- Interactive map of the Hsiung Kang Sin Yi Art Museum 雄崗信義美術館 area

General information
- Status: Completed
- Type: Residential
- Location: No. 308, Funong Road, Gushan District, Kaohsiung, Taiwan
- Coordinates: 22°39′25″N 120°17′42″E﻿ / ﻿22.65704324411648°N 120.29493697721762°E
- Construction started: 2012
- Completed: 2018

Height
- Architectural: 126 m (413 ft)

Technical details
- Floor count: 33 above ground 5 below ground
- Floor area: 43,771 m^{2} (471,150 sq ft)

= Hsiung Kang Sin Yi Art Museum =

Residential skyscraper in Gushan, Kaohsiung, Taiwan

Hsiung Kang Sin Yi Art Museum (雄崗信義美術館 (Xióng Gǎng Xìnyì Měishùguǎn)) is a 33-story, 126 m tall residential skyscraper located in Gushan District, Kaohsiung, Taiwan.
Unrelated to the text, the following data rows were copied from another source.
-- pv_equiv track=rewrite | github.com/kp-z/stockradar-backend | feeds/stock_list.py | build_search_index
-- ===== SOURCE A (Python) =====
-- def build_search_index(stock_list: list[dict]) -> list[dict]:
--     """构建内存搜索索引（去重排序）。"""
--     seen: set[str] = set()
--     result: list[dict] = []
--     for s in stock_list:
--         code = s['code']
--         if code not in seen:
--             seen.add(code)
--             result.append(s)
--     result.sort(key=lambda x: x['code'])
--     return result
-- ===== SOURCE B (Python) =====
-- def build_search_index(stock_list: list[dict]) -> list[dict]:
--     """Selection-style dedup: repeatedly take the head and filter all later
--     records with the same code out of the remainder (no 'seen' set), then sort."""
--     result: list[dict] = []
--     rest = stock_list
--     while rest:
--         head = rest[0]
--         result.append(head)
--         rest = [s for s in rest[1:] if s['code'] != head['code']]
--     result.sort(key=lambda s: s['code'])
--     return result
-- ===== Notes on version B (the rewrite author's own statement) =====
-- stated objective: alternative
-- what changed: B replaces A's seen-set accumulator with a selection-style loop that takes the head and filters every later record with the same code out of the remaining list, so no auxiliary set is kept; the kept elements are exactly A's first occurrences, then the same sort by code.
import Mathlib
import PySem

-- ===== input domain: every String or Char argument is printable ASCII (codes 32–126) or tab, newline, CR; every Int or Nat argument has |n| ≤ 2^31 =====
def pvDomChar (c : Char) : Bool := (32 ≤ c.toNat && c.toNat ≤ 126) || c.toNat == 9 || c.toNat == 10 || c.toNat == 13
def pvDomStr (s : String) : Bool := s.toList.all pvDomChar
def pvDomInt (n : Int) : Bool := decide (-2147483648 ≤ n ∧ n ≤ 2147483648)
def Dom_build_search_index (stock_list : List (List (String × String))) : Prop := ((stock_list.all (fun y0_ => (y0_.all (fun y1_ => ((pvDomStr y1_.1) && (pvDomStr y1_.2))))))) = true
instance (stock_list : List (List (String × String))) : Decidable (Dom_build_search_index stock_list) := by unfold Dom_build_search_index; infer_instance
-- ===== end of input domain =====

-- B replaces A's seen-set dedup with a selection-style loop (take the head, filter its code out of
-- the remainder, no auxiliary set), then the same sort by code; same return value on Pre_.

-- s['code']: Python dict subscript = first-match lookup; total under Pre_ (every dict has a 'code' key)
def pvCode (s : List (String × String)) : String := (PySem.Dict.mk s).getD "code" ""

-- ===== PORT A =====
def build_search_index (stock_list : List (List (String × String))) : List (List (String × String)) :=
  let st := stock_list.foldl
    (fun (st : PySem.Set String × List (List (String × String))) s =>
      let code := pvCode s
      if code ∉ st.1 then (st.1.add code, st.2 ++ [s]) else st)
    (PySem.Set.ofList [], [])
  PySem.List.sorted st.2 pvCode false

-- ===== PORT B =====
-- B's while-loop: append the head to result, drop every later record sharing its code.
def pvSelect (result : List (List (String × String))) (rest : List (List (String × String))) :
    List (List (String × String)) :=
  match rest with
  | [] => result
  | head :: t =>
      pvSelect (result ++ [head]) (t.filter (fun s => decide (pvCode s ≠ pvCode head)))
termination_by rest.length
decreasing_by
  simp only [List.length_unattach, List.length_cons]
  exact Nat.lt_succ_of_le (le_trans (List.length_filter_le _ _)
    (le_of_eq (List.length_attach (l := t))))

def build_search_index_alt (stock_list : List (List (String × String))) : List (List (String × String)) :=
  PySem.List.sorted (pvSelect [] stock_list) pvCode false

-- ===== PRECONDITION & SPEC =====
-- Pre_: every record has a 'code' key; on any other input Python A raises KeyError.
def Pre_build_search_index (stock_list : List (List (String × String))) : Prop :=
  (stock_list.all (fun s => (PySem.Dict.mk s).contains "code")) = true
instance (stock_list : List (List (String × String))) : Decidable (Pre_build_search_index stock_list) := by unfold Pre_build_search_index; infer_instance

def pvWitness_build_search_index : (List (List (String × String))) :=
  [[("code", "B"), ("name", "beta")], [("code", "A")], [("code", "B")]]

def Spec_build_search_index (stock_list : List (List (String × String))) (out : List (List (String × String))) : Prop := out = build_search_index_alt stock_list
instance (stock_list : List (List (String × String))) (out : List (List (String × String))) : Decidable (Spec_build_search_index stock_list out) := by unfold Spec_build_search_index; infer_instance

-- ===== CLAIM (what is proved, stated in full; the proofs are below) =====
def Claim_equal_build_search_index : Prop := ∀ (stock_list : List (List (String × String))), Dom_build_search_index stock_list → Pre_build_search_index stock_list → Spec_build_search_index stock_list (build_search_index stock_list)

-- ===== LEMMAS AND PROOFS =====

-- recursive form of A's dedup loop
def pvDedup (seen : PySem.Set String) : List (List (String × String)) → List (List (String × String))
  | [] => []
  | s :: t => if pvCode s ∈ seen then pvDedup seen t else s :: pvDedup (seen.add (pvCode s)) t

-- A's fold accumulates res ++ pvDedup seen xs
theorem foldl_dedup (xs : List (List (String × String))) (seen : PySem.Set String)
    (res : List (List (String × String))) :
    (xs.foldl
      (fun (st : PySem.Set String × List (List (String × String))) s =>
        let code := pvCode s
        if code ∉ st.1 then (st.1.add code, st.2 ++ [s]) else st)
      (seen, res)).2 = res ++ pvDedup seen xs := by
  induction xs generalizing seen res with
  | nil => simp [pvDedup]
  | cons s t ih =>
    by_cases h : pvCode s ∈ seen
    · have h' := ih seen res
      simp [pvDedup, h] at h' ⊢
      exact h'
    · have h' := ih (seen.add (pvCode s)) (res ++ [s])
      simp [pvDedup, h] at h' ⊢
      simpa using h'

-- filtering out a code already in 'seen' does not change the dedup result
theorem dedup_filter (t : List (List (String × String))) (seen : PySem.Set String) (c : String)
    (hc : c ∈ seen) :
    pvDedup seen (t.filter (fun s => decide (pvCode s ≠ c))) = pvDedup seen t := by
  induction t generalizing seen with
  | nil => rfl
  | cons x r ih =>
    simp only [List.filter_cons]
    by_cases hx : pvCode x = c
    · have hb : decide (pvCode x ≠ c) = false := by simp [hx]
      rw [hb, if_neg Bool.false_ne_true, ih seen hc]
      have hmem : pvCode x ∈ seen := hx ▸ hc
      simp only [pvDedup, if_pos hmem]
    · have hb : decide (pvCode x ≠ c) = true := by simp [hx]
      rw [hb, if_pos rfl]
      by_cases hs : pvCode x ∈ seen
      · simp only [pvDedup, if_pos hs]
        exact ih seen hc
      · simp only [pvDedup, if_neg hs]
        rw [ih (seen.add (pvCode x)) ((PySem.Set.mem_add _ _ _).mpr (Or.inl hc))]

-- B's selection loop computes A's seen-set dedup, provided no pending code is already seen
theorem select_eq_dedup (result rest : List (List (String × String))) :
    ∀ (seen : PySem.Set String),
      (∀ s ∈ rest, pvCode s ∉ seen) →
      pvSelect result rest = result ++ pvDedup seen rest := by
  induction result, rest using pvSelect.induct with
  | case1 result => intro seen _; simp [pvSelect, pvDedup]
  | case2 result head t ih =>
    intro seen hinv
    have hhead : pvCode head ∉ seen := hinv head (by simp)
    have hinv' : ∀ s ∈ t.filter (fun s => decide (pvCode s ≠ pvCode head)),
        pvCode s ∉ seen.add (pvCode head) := by
      intro s hs
      have h1 : s ∈ t := List.mem_of_mem_filter hs
      have h2 : pvCode s ≠ pvCode head := by
        have := List.of_mem_filter hs; simpa using this
      rw [PySem.Set.mem_add]
      push Not
      exact ⟨hinv s (by simp [h1]), h2⟩
    have ih' := ih
    rw [List.unattach_filter (g := fun s => decide (pvCode s ≠ pvCode head))
          (hf := fun x h => rfl),
        List.unattach_attach] at ih'
    have hstep := ih' (seen.add (pvCode head)) hinv'
    have hfd := dedup_filter t (seen.add (pvCode head)) (pvCode head)
      ((PySem.Set.mem_add _ _ _).mpr (Or.inr rfl))
    simp only [pvSelect]
    rw [hstep, hfd]
    simp only [pvDedup, if_neg hhead, List.append_assoc]
    rfl

-- ===== VERDICT (by name: the statement is the Claim_ definition above) =====
theorem build_search_index_spec : Claim_equal_build_search_index := by
  intro xs _ _
  show build_search_index xs = build_search_index_alt xs
  have hA : build_search_index xs
      = PySem.List.sorted (pvDedup (PySem.Set.ofList []) xs) pvCode false := by
    show PySem.List.sorted
        (xs.foldl
          (fun (st : PySem.Set String × List (List (String × String))) s =>
            let code := pvCode s
            if code ∉ st.1 then (st.1.add code, st.2 ++ [s]) else st)
          (PySem.Set.ofList [], [])).2 pvCode false = _
    rw [foldl_dedup, List.nil_append]
  have hB : pvSelect [] xs = pvDedup (PySem.Set.ofList []) xs := by
    have := select_eq_dedup [] xs (PySem.Set.ofList []) (by simp [PySem.Set.ofList])
    simpa using this
  rw [hA, build_search_index_alt, hB]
Construction of the skyscraper began in 2012 and it was completed in 2018, under strict requirements of preventing damage caused by earthquakes and typhoons common in the country. With a total floor area of 43,771 m2, the residential building provides 98 units of luxury apartments, with facilities such as a swimming pool, banquet hall, fitness center and a sky lounge on its topmost floor.